Provided data START

theorem pvTwo_iff (l : List Char) (c : Char) (hc : c ∈ l) :
    (pvF l c ≠ pvL l c) ↔ 2 ≤ (l.count c : Int) := by
  obtain ⟨f, la, hf, hla, hpf, hpl, hfla, hflt, hlalt, hfe, hlae, hmin, hmax⟩ := pvFL_facts l c hc
  rw [hpf, hpl]
  have htake0 : List.count c (l.take f) = 0 := by
    rw [List.count_eq_zero]
    intro hmem
    obtain ⟨j, hj, hjf, hje⟩ := (pvMem_take_iff l f c).mp hmem
    exact hmin j hj hjf hje
  constructor
  · intro hne
    have hlt : f < la := lt_of_le_of_ne hfla (fun h => hne (by exact_mod_cast h))
    have h1 : 0 < List.count c (l.take la) :=
      List.count_pos_iff.mpr ((pvMem_take_iff l la c).mpr ⟨f, hflt, hlt, hfe⟩)
    have h2 : l.drop la = c :: l.drop (la + 1) := by
      rw [List.drop_eq_getElem_cons hlalt, hlae]
    have : List.count c l = List.count c (l.take la) + List.count c (l.drop la) := by
      conv_lhs => rw [← List.take_append_drop la l]
      rw [List.count_append]
    rw [h2, List.count_cons_self] at this
    have : 2 ≤ List.count c l := by omega
    exact_mod_cast this
  · intro h2 hne
    have hfeq : f = la := by exact_mod_cast hne
    subst hfeq
    have hdrop0 : List.count c (l.drop (f + 1)) = 0 := by
      rw [List.count_eq_zero]
      intro hmem
      obtain ⟨j, hj, hje⟩ := (pvMem_drop_iff l (f + 1) c).mp hmem
      exact hmax (f + 1 + j) hj (by omega) hje
    have hdx : l.drop f = c :: l.drop (f + 1) := by
      rw [List.drop_eq_getElem_cons hflt, hfe]
    have : List.count c l = List.count c (l.take f) + List.count c (l.drop f) := by
      conv_lhs => rw [← List.take_append_drop f l]
      rw [List.count_append]
    rw [hdx, List.count_cons_self] at this
    have : List.count c l = 1 := by omega
    omega
-- B's prefix join equals A's filtered sorted-keys join, on the decomposed sorted items
theorem pvCompoB (ch : PySem.Dict Int String) (l : Int) (t : String) (a b : List Int)
    (hs : PySem.List.sorted (ch.insert l t).keys (fun i => i) false = a ++ l :: b)
    (ha : ∀ k ∈ a, k < l) (hb : ∀ k ∈ b, l < k) :
    ((pvSI (ch.insert l t)).take (a.length + 1)).map Prod.snd
      = ((PySem.List.sorted (ch.insert l t).keys (fun i => i) false).filter
            (fun i => decide (i ≤ l))).map (fun i => (ch.insert l t).getD i "") := by
  rw [pvSIdecomp ch l t a b hs ha hb, hs]
  rw [List.take_append]
  have h1 : (a.map (fun k => (k, ch.getD k ""))).take (a.length + 1)
      = a.map (fun k => (k, ch.getD k "")) := List.take_of_length_le (by simp)
  have h2 : a.length + 1 - (a.map (fun k => (k, ch.getD k ""))).length = 1 := by simp
  rw [h1, h2]
  simp only [List.take_succ_cons, List.take_zero, List.map_append, List.map_map, List.map_cons,
    List.map_nil, List.filter_append, List.filter_cons]
  have h3 : a.filter (fun i => decide (i ≤ l)) = a :=
    List.filter_eq_self.mpr (fun k hk => by simpa using le_of_lt (ha k hk))
  have h4 : b.filter (fun i => decide (i ≤ l)) = [] :=
    List.filter_eq_nil_iff.mpr (fun k hk => by simpa using hb k hk)
  have h5 : (decide (l ≤ l)) = true := by simp
  rw [h3, h4, h5]
  simp only [if_true, List.map_cons, List.map_nil]
  rw [PySem.Dict.getD_insert_self]
  congr 1
  apply List.map_congr_left
  intro k hk
  simp only [Function.comp]
  rw [PySem.Dict.getD_insert_of_ne ch t "" (ne_of_lt (ha k hk))]

-- one phase-1 entry: B's sorted-insertion step tracks A's dict insert, with the same composite
theorem pvStepMain (ch : PySem.Dict Int String) (l : Int) (t : String) (hnd : ch.keys.Nodup) :
    ((pvSI ch).take (pvLB (pvSI ch) l) ++ [(l, t)] ++
        (let tail0 := (pvSI ch).drop (pvLB (pvSI ch) l);
         if tail0 ≠ [] ∧ (tail0.headD (0, "")).1 = l then tail0.tail else tail0))
      = pvSI (ch.insert l t) ∧
    ((pvSI (ch.insert l t)).take (pvLB (pvSI ch) l + 1)).map Prod.snd
      = (((PySem.List.sorted (ch.insert l t).keys (fun i => i) false).filter
            (fun i => decide (i ≤ l))).map (fun i => (ch.insert l t).getD i "")) := by
  have hpw : (PySem.List.sorted ch.keys (fun i => i) false).Pairwise (· < ·) :=
    pvSortedLt ch.keys hnd
  set sk := PySem.List.sorted ch.keys (fun i => i) false with hsk
  set f : Int → Int × String := fun k => (k, ch.getD k "") with hf
  set a := sk.takeWhile (fun k => decide (k < l)) with hA
  set b := sk.dropWhile (fun k => decide (k < l)) with hB
  have hab : a ++ b = sk := List.takeWhile_append_dropWhile
  have htw : (pvSI ch).takeWhile (fun q => decide (q.1 < l)) = a.map f := by
    unfold pvSI
    rw [← hsk, List.takeWhile_map]
    rfl
  have hlo : pvLB (pvSI ch) l = a.length := by
    rw [pvLB_eq, htw, List.length_map]
  have htake : (pvSI ch).take a.length = a.map f := by
    have hpre := List.takeWhile_prefix (l := pvSI ch) (fun q => decide (q.1 < l))
    rw [htw] at hpre
    have h := List.prefix_iff_eq_take.mp hpre
    rw [List.length_map] at h
    exact h.symm
  have hdrop : (pvSI ch).drop a.length = b.map f := by
    have h := pvDropTW (pvSI ch) (fun q => decide (q.1 < l))
    rw [htw, List.length_map] at h
    rw [h]
    unfold pvSI
    rw [← hsk, List.dropWhile_map]
    rfl
  have ha_lt : ∀ k ∈ a, k < l := fun k hk => by
    simpa using List.mem_takeWhile_imp hk
  have hapw : a.Pairwise (· < ·) := List.Pairwise.sublist (List.takeWhile_sublist _) hpw
  have hbpw : b.Pairwise (· < ·) := List.Pairwise.sublist (List.dropWhile_sublist _) hpw
  have hmemk : ∀ k : Int, k ∈ ch.keys ↔ k ∈ sk := fun k =>
    (PySem.List.mem_sorted ch.keys (fun i => i) false k).symm
  rcases hbc : b with _ | ⟨bh, tb⟩
  · -- b = []: l is a fresh maximal key
    have hska : sk = a := by rw [← hab, hbc, List.append_nil]
    have hlnin : l ∉ ch.keys := fun hmem => by
      have : l ∈ a := by rw [← hska]; exact (hmemk l).mp hmem
      exact absurd (ha_lt l this) (lt_irrefl l)
    have hcont : ch.contains l = false := by
      cases hc : ch.contains l
      · rfl
      · exact absurd ((PySem.Dict.contains_iff_mem_keys ch l).mp hc) hlnin
    have hs' : PySem.List.sorted (ch.insert l t).keys (fun i => i) false = a ++ l :: [] := by
      apply PySem.List.sorted_eq_of_perm_of_pairwise_lt
      · rw [PySem.Dict.keys_insert_of_not_contains ch t hcont]
        have h1 : (a ++ [l]).Perm (sk ++ [l]) := (List.Perm.append_right [l] (by rw [hska]))
        exact h1.trans (List.Perm.append_right [l] (PySem.List.sorted_perm _ _ _))
      · exact List.pairwise_append.mpr ⟨hapw, List.pairwise_singleton _ _,
          fun x hx y hy => by simp at hy; subst hy; exact ha_lt x hx⟩
    refine ⟨?_, by rw [hlo]; exact pvCompoB ch l t a [] hs' ha_lt (by simp)⟩
    rw [pvSIdecomp ch l t a [] hs' ha_lt (by simp)]
    simp only [hlo, htake, hdrop, hbc, List.map_nil]
    simp [hf]
  · -- b = bh :: tb
    have hnp : (fun k => decide (k < l)) bh = false := pvDropHead _ sk tb bh hbc
    have hlle : l ≤ bh := by simpa using hnp
    have htb_gt : ∀ k ∈ tb, bh < k := by
      rw [hbc] at hbpw
      exact (List.pairwise_cons.mp hbpw).1
    have hbmem : bh ∈ sk := by
      rw [← hab, hbc]
      simp
    by_cases hbl : bh = l
    · -- l already a key: Source B drops the old entry; the dict overwrites in place
      have hlmem : l ∈ ch.keys := (hmemk l).mpr (hbl ▸ hbmem)
      have hcont : ch.contains l = true := (PySem.Dict.contains_iff_mem_keys ch l).mpr hlmem
      have hs' : PySem.List.sorted (ch.insert l t).keys (fun i => i) false = a ++ l :: tb := by
        apply PySem.List.sorted_eq_of_perm_of_pairwise_lt
        · rw [PySem.Dict.keys_insert_of_contains ch t hcont]
          have h1 : (a ++ l :: tb).Perm sk := by
            rw [← hab, hbc, hbl]
          exact h1.trans (PySem.List.sorted_perm _ _ _)
        · refine List.pairwise_append.mpr ⟨hapw, List.pairwise_cons.mpr
            ⟨fun y hy => hbl ▸ htb_gt y hy, List.Pairwise.sublist (by simp) (hbc ▸ hbpw)⟩,
            fun x hx y hy => ?_⟩
          rcases List.mem_cons.mp hy with rfl | hy'
          · exact ha_lt x hx
          · exact lt_trans (ha_lt x hx) (hbl ▸ htb_gt y hy')
      have htb_gtl : ∀ k ∈ tb, l < k := fun k hk => hbl ▸ htb_gt k hk
      refine ⟨?_, by rw [hlo]; exact pvCompoB ch l t a tb hs' ha_lt htb_gtl⟩
      rw [pvSIdecomp ch l t a tb hs' ha_lt htb_gtl]
      simp only [hlo, htake, hdrop, hbc, List.map_cons]
      have hcond : ((f bh :: tb.map f) ≠ [] ∧ ((f bh :: tb.map f).headD (0, "")).1 = l) := by
        refine ⟨by simp, ?_⟩
        simp [hf, hbl]
      rw [if_pos hcond]
      simp [hf]
    · -- l is fresh, strictly between a and b
      have hlbh : l < bh := lt_of_le_of_ne hlle (fun h => hbl h.symm)
      have hb_gt : ∀ k ∈ b, l < k := by
        intro k hk
        rw [hbc] at hk
        rcases List.mem_cons.mp hk with rfl | hk'
        · exact hlbh
        · exact lt_trans hlbh (htb_gt k hk')
      have hlnin : l ∉ ch.keys := by
        intro hmem
        have : l ∈ sk := (hmemk l).mp hmem
        rw [← hab] at this
        rcases List.mem_append.mp this with h' | h'
        · exact absurd (ha_lt l h') (lt_irrefl l)
        · exact absurd (hb_gt l h') (lt_irrefl l)
      have hcont : ch.contains l = false := by
        cases hc : ch.contains l
        · rfl
        · exact absurd ((PySem.Dict.contains_iff_mem_keys ch l).mp hc) hlnin
      have hs' : PySem.List.sorted (ch.insert l t).keys (fun i => i) false = a ++ l :: b := by
        apply PySem.List.sorted_eq_of_perm_of_pairwise_lt
        · rw [PySem.Dict.keys_insert_of_not_contains ch t hcont]
          have h1 : (a ++ l :: b).Perm ((a ++ b) ++ [l]) := by
            rw [List.append_assoc]
            exact List.Perm.append_left a (List.perm_append_singleton l b).symm
          have h2 : ((a ++ b) ++ [l]).Perm (ch.keys ++ [l]) := by
            rw [hab]
            exact List.Perm.append_right [l] (PySem.List.sorted_perm _ _ _)
          exact h1.trans h2
        · refine List.pairwise_append.mpr ⟨hapw, List.pairwise_cons.mpr ⟨hb_gt, hbpw⟩,
            fun x hx y hy => ?_⟩
          rcases List.mem_cons.mp hy with rfl | hy'
          · exact ha_lt x hx
          · exact lt_trans (ha_lt x hx) (hb_gt y hy')
      refine ⟨?_, by rw [hlo]; exact pvCompoB ch l t a b hs' ha_lt hb_gt⟩
      rw [pvSIdecomp ch l t a b hs' ha_lt hb_gt]
      simp only [hlo, htake, hdrop, hbc, List.map_cons]
      have hcond : ¬ ((f bh :: tb.map f) ≠ [] ∧ ((f bh :: tb.map f).headD (0, "")).1 = l) := by
        intro hcc
        exact hbl (by simpa [hf] using hcc.2)
      rw [if_neg hcond]
      simp [hf]

-- phase-1 folds of A and B run in lockstep: same marks, B's path = sorted items of A's headings
theorem pvPhase1 (tp : Int) (toc : List (Int × String × Int)) :
    ∀ (ch m : PySem.Dict Int String), ch.keys.Nodup →
      (toc.foldl (pvStep1A tp) (m, ch)).1 = (toc.foldl (pvStepB tp) (pvSI ch, m)).2
      ∧ (toc.foldl (pvStepB tp) (pvSI ch, m)).1 = pvSI (toc.foldl (pvStep1A tp) (m, ch)).2
      ∧ (toc.foldl (pvStep1A tp) (m, ch)).2.keys.Nodup := by
  induction toc with
  | nil => exact fun ch m h => ⟨rfl, rfl, h⟩
  | cons e rest ih =>
      intro ch m hnd
      simp only [List.foldl_cons]
      by_cases hc : 0 ≤ e.2.2 - 1 ∧ e.2.2 - 1 < tp
      · have hA : pvStep1A tp (m, ch) e
            = (m.insert (e.2.2 - 1)
                (PySem.Str.join ": "
                  (((PySem.List.sorted (ch.insert e.1 e.2.1).keys (fun i => i) false).filter
                      (fun i => decide (i ≤ e.1))).map
                    (fun i => (ch.insert e.1 e.2.1).getD i ""))),
               ch.insert e.1 e.2.1) := by
          simp only [pvStep1A]
          rw [if_neg (by omega)]
        obtain ⟨hpath, hcomp⟩ := pvStepMain ch e.1 e.2.1 hnd
        have hB : pvStepB tp (pvSI ch, m) e
            = (pvSI (ch.insert e.1 e.2.1),
               m.insert (e.2.2 - 1)
                (PySem.Str.join ": "
                  (((PySem.List.sorted (ch.insert e.1 e.2.1).keys (fun i => i) false).filter
                      (fun i => decide (i ≤ e.1))).map
                    (fun i => (ch.insert e.1 e.2.1).getD i "")))) := by
          simp only [pvStepB]
          rw [if_pos hc]
          simp only at hpath ⊢
          rw [hpath, hcomp]
        rw [hA, hB]
        exact ih (ch.insert e.1 e.2.1) _ (PySem.Dict.nodup_keys_insert _ _ _ hnd)
      · have hA : pvStep1A tp (m, ch) e = (m, ch) := by
          simp only [pvStep1A]
          rw [if_pos (by omega)]
        have hB : pvStepB tp (pvSI ch, m) e = (pvSI ch, m) := by
          simp only [pvStepB]
          rw [if_neg hc]
        rw [hA, hB]
        exact ih ch m hnd

-- invariants of A's sparse map: nodup keys, all keys in [0, tp)
theorem pvMarksInv (tp : Int) (toc : List (Int × String × Int)) :
    ∀ (st : PySem.Dict Int String × PySem.Dict Int String),
      st.1.keys.Nodup → (∀ k ∈ st.1.keys, 0 ≤ k ∧ k < tp) →
      (toc.foldl (pvStep1A tp) st).1.keys.Nodup ∧
        ∀ k ∈ (toc.foldl (pvStep1A tp) st).1.keys, 0 ≤ k ∧ k < tp := by
  induction toc with
  | nil => exact fun st h1 h2 => ⟨h1, h2⟩
  | cons e rest ih =>
      intro st h1 h2
      simp only [List.foldl_cons, pvStep1A]
      split
      · exact ih st h1 h2
      · rename_i hc
        refine ih _ (PySem.Dict.nodup_keys_insert _ _ _ h1) ?_
        intro k hk
        rcases (PySem.Dict.mem_keys_insert _ _ _ _).mp hk with rfl | hk'
        · omega
        · exact h2 k hk'

theorem pvFoldUpdConst (s : PySem.Dict Int String) (cur : String) :
    ∀ (l : List Int), (∀ j ∈ l, pvUpd s cur j = cur) → l.foldl (pvUpd s) cur = cur := by
  intro l
  induction l with
  | nil => intro _; rfl
  | cons j t ih =>
      intro h
      simp only [List.foldl_cons, h j (by simp)]
      exact ih (fun j' hj' => h j' (by simp [hj']))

Provided data END

> **What you will do**
Give only the number of lines above holding "hmin".

> **The answer**
2